**Problem details**
Every line containing the string "path" is to be copied from the records.

Data items
-- pv_equiv track=rewrite | github.com/Boostcamp-Recsys9/codingtest-practice | week8/윤성/5-1.py | solution
-- ===== SOURCE A (Python) =====
-- def solution(k, room_number):
--     table = {}
--     answer = []
--     for i in room_number:
--         if table.get(i) == None:
--             table[i] = i+1
--             answer.append(i)
--         else:
--             k = table[i]
--             temp =[k]
--             while True:
--                 if table.get(k) == None:
--                     for l in temp:
--                         table[l] = k+1
--                     table[k] = k+1
--                     answer.append(k)
--                     break
--                 else:
--                     k = table[k]
--                     temp.append(k)
--     return answer
-- ===== SOURCE B (Python) =====
-- def solution(k, room_number):
--     occupied = set()
--     answer = []
--     for i in room_number:
--         r = i
--         while r in occupied:
--             r += 1
--         occupied.add(r)
--         answer.append(r)
--     return answer
-- ===== Notes on version B (the rewrite author's own statement) =====
-- stated objective: simpler
-- what changed: Replaces the jump-pointer dict with path compression by a plain occupied-set and an upward linear scan for the next free room.
import Mathlib
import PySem

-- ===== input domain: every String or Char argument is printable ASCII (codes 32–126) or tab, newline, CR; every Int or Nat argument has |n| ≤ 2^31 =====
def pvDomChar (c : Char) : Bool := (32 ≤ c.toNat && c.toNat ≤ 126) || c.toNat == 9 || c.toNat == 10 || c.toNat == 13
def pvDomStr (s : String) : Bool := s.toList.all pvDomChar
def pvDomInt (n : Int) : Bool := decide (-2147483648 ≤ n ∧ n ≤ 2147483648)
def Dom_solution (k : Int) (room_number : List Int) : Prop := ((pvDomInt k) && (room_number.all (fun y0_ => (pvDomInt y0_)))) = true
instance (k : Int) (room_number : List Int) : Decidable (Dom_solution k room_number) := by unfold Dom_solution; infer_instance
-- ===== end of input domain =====

-- B replaces A's jump-pointer dict (with path compression) by an occupied set and a
-- linear upward scan; objective: simpler. Same return value; A's dict is internal state only.

-- ===== PORT A =====
-- the 'while True' chain walk: follow table[k] until k is free, collecting visited rooms in temp.
-- fuel only makes the recursion total; stepA always supplies fuel > chain length (the chain
-- visits strictly increasing keys of the unchanged table), so the 0-case is never reached there.
def findA (t : PySem.Dict Int Int) (fuel : Nat) (k : Int) (temp : List Int) : Int × List Int :=
  match fuel with
  | 0 => (k, temp)
  | fuel + 1 =>
    match t.get? k with
    | none => (k, temp)
    | some k2 => findA t fuel k2 (temp ++ [k2])

def stepA (st : PySem.Dict Int Int × List Int) (i : Int) : PySem.Dict Int Int × List Int :=
  match st.1.get? i with
  | none => (st.1.insert i (i + 1), st.2 ++ [i])
  | some k0 =>
    let p := findA st.1 (st.1.size + 1) k0 [k0]
    let t1 := p.2.foldl (fun t l => t.insert l (p.1 + 1)) st.1
    (t1.insert p.1 (p.1 + 1), st.2 ++ [p.1])

def solution (k : Int) (room_number : List Int) : List Int :=
  (room_number.foldl stepA (PySem.Dict.empty, [])).2

-- ===== PORT B =====
-- measure lemma for the two scans/walks: raising the lower bound past a member shrinks the tail
lemma filter_ge_len_lt (xs : List Int) (a b : Int) (hab : a < b) (ha : a ∈ xs) :
    (xs.filter (fun x => decide (b ≤ x))).length < (xs.filter (fun x => decide (a ≤ x))).length := by
  have hsub : xs.filter (fun x => decide (b ≤ x))
      = (xs.filter (fun x => decide (a ≤ x))).filter (fun x => decide (b ≤ x)) := by
    rw [List.filter_filter]
    apply List.filter_congr
    intro x _
    by_cases hx : b ≤ x
    · have hax : a ≤ x := by omega
      simp [hx, hax]
    · simp [hx]
  rw [hsub]
  apply List.length_filter_lt_length_iff_exists.mpr
  refine ⟨a, by simp [ha], by simp; omega⟩

-- 'while r in occupied: r += 1' ; terminates because the rooms ≥ r in the finite set shrink.
def nextFree (occ : PySem.Set Int) (r : Int) : Int :=
  if h : PySem.Set.contains occ r then nextFree occ (r + 1) else r
termination_by (occ.filter (fun x => decide (r ≤ x))).length
decreasing_by
  have hr : r ∈ occ := by simpa using h
  exact filter_ge_len_lt occ r (r + 1) (by omega) hr

def stepB (st : PySem.Set Int × List Int) (i : Int) : PySem.Set Int × List Int :=
  let r := nextFree st.1 i
  (PySem.Set.add st.1 r, st.2 ++ [r])

def solution_alt (k : Int) (room_number : List Int) : List Int :=
  (room_number.foldl stepB (PySem.Set.empty, [])).2

-- ===== PRECONDITION & SPEC =====
def Spec_solution (k : Int) (room_number : List Int) (out : List Int) : Prop := out = solution_alt k room_number
instance (k : Int) (room_number : List Int) (out : List Int) : Decidable (Spec_solution k room_number out) := by unfold Spec_solution; infer_instance

-- ===== CLAIM (what is proved, stated in full; the proofs are below) =====
def Claim_equal_solution : Prop := ∀ (k : Int) (room_number : List Int), Dom_solution k room_number → Spec_solution k room_number (solution k room_number)

-- ===== LEMMAS AND PROOFS =====

-- state invariant tying A's table to B's occupied set:
-- keys = occupied rooms, and each stored pointer t[x] = v satisfies x < v with [x, v) all occupied.
def InvAB (t : PySem.Dict Int Int) (occ : PySem.Set Int) : Prop :=
  (∀ x : Int, t.contains x = true ↔ x ∈ occ) ∧
  (∀ x v : Int, t.get? x = some v → x < v ∧ ∀ y : Int, x ≤ y → y < v → t.contains y = true)

lemma nf_unique (occ : PySem.Set Int) (r x : Int) (hge : r ≤ x) (hnm : x ∉ occ)
    (hcov : ∀ y : Int, r ≤ y → y < x → y ∈ occ) : nextFree occ r = x := by
  rw [nextFree]
  by_cases hr : PySem.Set.contains occ r = true
  · have hrm : r ∈ occ := by simpa using hr
    have hne : r ≠ x := fun e => hnm (e ▸ hrm)
    rw [dif_pos hr]
    exact nf_unique occ (r + 1) x (by omega) hnm (fun y h1 h2 => hcov y (by omega) h2)
  · rw [dif_neg hr]
    by_contra hne
    have hlt : r < x := lt_of_le_of_ne hge hne
    exact hr (by simpa using hcov r le_rfl hlt)
termination_by (x - r).toNat
decreasing_by
  have hrm : r ∈ occ := by simpa using hr
  have : r ≠ x := fun e => hnm (e ▸ hrm)
  omega

lemma fold_insert_get? (temp : List Int) (t : PySem.Dict Int Int) (v x : Int) :
    ((temp.foldl (fun t l => t.insert l v) t).get? x)
      = if x ∈ temp then some v else t.get? x := by
  induction temp generalizing t with
  | nil => simp
  | cons l rest ih =>
    simp only [List.foldl_cons]
    rw [ih]
    by_cases h1 : x ∈ rest <;> by_cases h2 : x = l <;>
      simp [h1, h2, PySem.Dict.get?_insert]

lemma findA_spec (t : PySem.Dict Int Int)
    (Htab : ∀ x v : Int, t.get? x = some v → x < v ∧ ∀ y : Int, x ≤ y → y < v → t.contains y = true) :
    ∀ (fuel : Nat) (k : Int) (temp : List Int),
      (t.keys.filter (fun x => decide (k ≤ x))).length < fuel →
      k ≤ (findA t fuel k temp).1 ∧
      t.contains (findA t fuel k temp).1 = false ∧
      (∀ y : Int, k ≤ y → y < (findA t fuel k temp).1 → t.contains y = true) ∧
      (∀ l : Int, l ∈ (findA t fuel k temp).2 → l ∈ temp ∨ (k ≤ l ∧ l ≤ (findA t fuel k temp).1)) := by
  intro fuel
  induction fuel with
  | zero => intro k temp hfuel; omega
  | succ fuel ih =>
    intro k temp hfuel
    cases h : t.get? k with
    | none =>
      simp only [findA, h]
      have hc : t.contains k = false := by
        rw [PySem.Dict.contains_eq_isSome_get?, h]; rfl
      exact ⟨le_rfl, hc, fun y h1 h2 => absurd h1 (by omega), fun l hl => Or.inl hl⟩
    | some k2 =>
      simp only [findA, h]
      obtain ⟨hklt, hkcov⟩ := Htab k k2 h
      have hkc : t.contains k = true := by
        rw [PySem.Dict.contains_eq_isSome_get?, h]; rfl
      have hkmem : k ∈ t.keys := (PySem.Dict.contains_iff_mem_keys t k).mp hkc
      have hfuel2 : (t.keys.filter (fun x => decide (k2 ≤ x))).length < fuel := by
        have := filter_ge_len_lt t.keys k k2 hklt hkmem
        omega
      obtain ⟨ihle, ihfree, ihcov, ihtemp⟩ := ih k2 (temp ++ [k2]) hfuel2
      refine ⟨by omega, ihfree, ?_, ?_⟩
      · intro y h1 h2
        by_cases hy : y < k2
        · exact hkcov y h1 hy
        · exact ihcov y (by omega) h2
      · intro l hl
        rcases ihtemp l hl with hmem | ⟨hge, hle⟩
        · rcases List.mem_append.mp hmem with h' | h'
          · exact Or.inl h'
          · have : l = k2 := by simpa using h'
            exact Or.inr ⟨by omega, by omega⟩
        · exact Or.inr ⟨by omega, hle⟩

lemma step_eq (t : PySem.Dict Int Int) (occ : PySem.Set Int) (ans : List Int) (i : Int)
    (hinv : InvAB t occ) :
    (stepA (t, ans) i).2 = ans ++ [nextFree occ i] ∧
    InvAB (stepA (t, ans) i).1 (PySem.Set.add occ (nextFree occ i)) := by
  obtain ⟨hmem, htab⟩ := hinv
  cases hi : t.get? i with
  | none =>
    have hic : t.contains i = false := (PySem.Dict.get?_eq_none_iff_contains t i).mp hi
    have hio : i ∉ occ := fun h => by simp [(hmem i).mpr h] at hic
    have hnf : nextFree occ i = i := by
      rw [nextFree, dif_neg]
      simpa using hio
    rw [hnf]
    refine ⟨by simp [stepA, hi], ?_, ?_⟩
    · intro x
      simp only [stepA, hi]
      rw [PySem.Dict.contains_insert, PySem.Set.mem_add occ i x]
      simp only [Bool.or_eq_true, beq_iff_eq]
      rw [hmem x]
      tauto
    · intro x v hx
      simp only [stepA, hi] at hx ⊢
      rw [PySem.Dict.get?_insert] at hx
      by_cases hxi : x = i
      · rw [if_pos hxi] at hx
        injection hx with hv
        refine ⟨by omega, fun y h1 h2 => ?_⟩
        have hy : y = i := by omega
        rw [hy]
        exact PySem.Dict.contains_insert_self t i (i + 1)
      · rw [if_neg hxi] at hx
        obtain ⟨hlt, hcov⟩ := htab x v hx
        refine ⟨hlt, fun y h1 h2 => ?_⟩
        rw [PySem.Dict.contains_insert]
        simp [hcov y h1 h2]
  | some k0 =>
    obtain ⟨hik, hicov⟩ := htab i k0 hi
    have hfuel : (t.keys.filter (fun x => decide (k0 ≤ x))).length < t.size + 1 := by
      have h1 : (t.keys.filter (fun x => decide (k0 ≤ x))).length ≤ t.keys.length :=
        List.length_filter_le _ _
      have h2 : t.keys.length = t.size := by
        simp [PySem.Dict.keys, PySem.Dict.size]
      omega
    obtain ⟨hkfge, hkffree, hkfcov, htemp⟩ := findA_spec t htab (t.size + 1) k0 [k0] hfuel
    set p := findA t (t.size + 1) k0 [k0] with hp
    have htemp2 : ∀ l ∈ p.2, k0 ≤ l ∧ l ≤ p.1 := by
      intro l hl
      rcases htemp l hl with hc | hc
      · have he : l = k0 := by simpa using hc
        subst he
        exact ⟨le_rfl, hkfge⟩
      · exact hc
    have hkfocc : p.1 ∉ occ := fun h => by simp [(hmem p.1).mpr h] at hkffree
    have hnf : nextFree occ i = p.1 := by
      apply nf_unique occ i p.1 (by omega) hkfocc
      intro y h1 h2
      by_cases hy : y < k0
      · exact (hmem y).mp (hicov y h1 hy)
      · exact (hmem y).mp (hkfcov y (by omega) h2)
    have hget : ∀ x : Int, (stepA (t, ans) i).1.get? x
        = if x = p.1 then some (p.1 + 1) else if x ∈ p.2 then some (p.1 + 1) else t.get? x := by
      intro x
      simp only [stepA, hi]
      rw [← hp, PySem.Dict.get?_insert, fold_insert_get?]
    have hcont : ∀ x : Int, (stepA (t, ans) i).1.contains x = true ↔ (x = p.1 ∨ t.contains x = true) := by
      intro x
      rw [PySem.Dict.contains_eq_isSome_get?, hget x]
      by_cases h1 : x = p.1
      · simp [h1]
      · rw [if_neg h1]
        by_cases h2 : x ∈ p.2
        · rw [if_pos h2]
          obtain ⟨hge2, hle2⟩ := htemp2 x h2
          have hlt : x < p.1 := lt_of_le_of_ne hle2 h1
          simp [h1, hkfcov x hge2 hlt]
        · rw [if_neg h2, ← PySem.Dict.contains_eq_isSome_get?]
          simp [h1]
    rw [hnf]
    refine ⟨?_, ?_, ?_⟩
    · simp only [stepA, hi]
      rw [← hp]
    · intro x
      rw [hcont x, PySem.Set.mem_add occ p.1 x, hmem x]
      tauto
    · intro x v hx
      rw [hget x] at hx
      by_cases h1 : x = p.1
      · rw [if_pos h1] at hx
        injection hx with hv
        subst h1
        refine ⟨by omega, fun y hy1 hy2 => ?_⟩
        have hy : y = p.1 := by omega
        subst hy
        exact (hcont (p.1)).mpr (Or.inl rfl)
      · rw [if_neg h1] at hx
        by_cases h2 : x ∈ p.2
        · rw [if_pos h2] at hx
          injection hx with hv
          obtain ⟨hge2, hle2⟩ := htemp2 x h2
          refine ⟨by omega, fun y hy1 hy2 => ?_⟩
          rw [hcont y]
          by_cases hy : y = p.1
          · exact Or.inl hy
          · right
            exact hkfcov y (by omega) (by omega)
        · rw [if_neg h2] at hx
          obtain ⟨hlt, hcov⟩ := htab x v hx
          exact ⟨hlt, fun y hy1 hy2 => (hcont y).mpr (Or.inr (hcov y hy1 hy2))⟩

lemma loop_eq : ∀ (rn : List Int) (t : PySem.Dict Int Int) (occ : PySem.Set Int) (ans : List Int),
    InvAB t occ → (rn.foldl stepA (t, ans)).2 = (rn.foldl stepB (occ, ans)).2 := by
  intro rn
  induction rn with
  | nil => intro t occ ans _; rfl
  | cons i rest ih =>
    intro t occ ans hinv
    obtain ⟨h2, hinv2⟩ := step_eq t occ ans i hinv
    simp only [List.foldl_cons]
    have hA : stepA (t, ans) i = ((stepA (t, ans) i).1, ans ++ [nextFree occ i]) :=
      Prod.ext rfl h2
    have hB : stepB (occ, ans) i = (PySem.Set.add occ (nextFree occ i), ans ++ [nextFree occ i]) := rfl
    rw [hA, hB]
    exact ih _ _ _ hinv2

-- ===== VERDICT (by name: the statement is the Claim_ definition above) =====
theorem solution_spec : Claim_equal_solution := by
  intro k rn _
  unfold Spec_solution solution solution_alt
  apply loop_eq
  constructor
  · intro x; simp [PySem.Dict.contains_empty, PySem.Set.empty]
  · intro x v h; simp [PySem.Dict.get?_empty] at h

**Expected answer**
-- what changed: Replaces the jump-pointer dict with path compression by a plain occupied-set and an upward linear scan for the next free room.
-- B replaces A's jump-pointer dict (with path compression) by an occupied set and a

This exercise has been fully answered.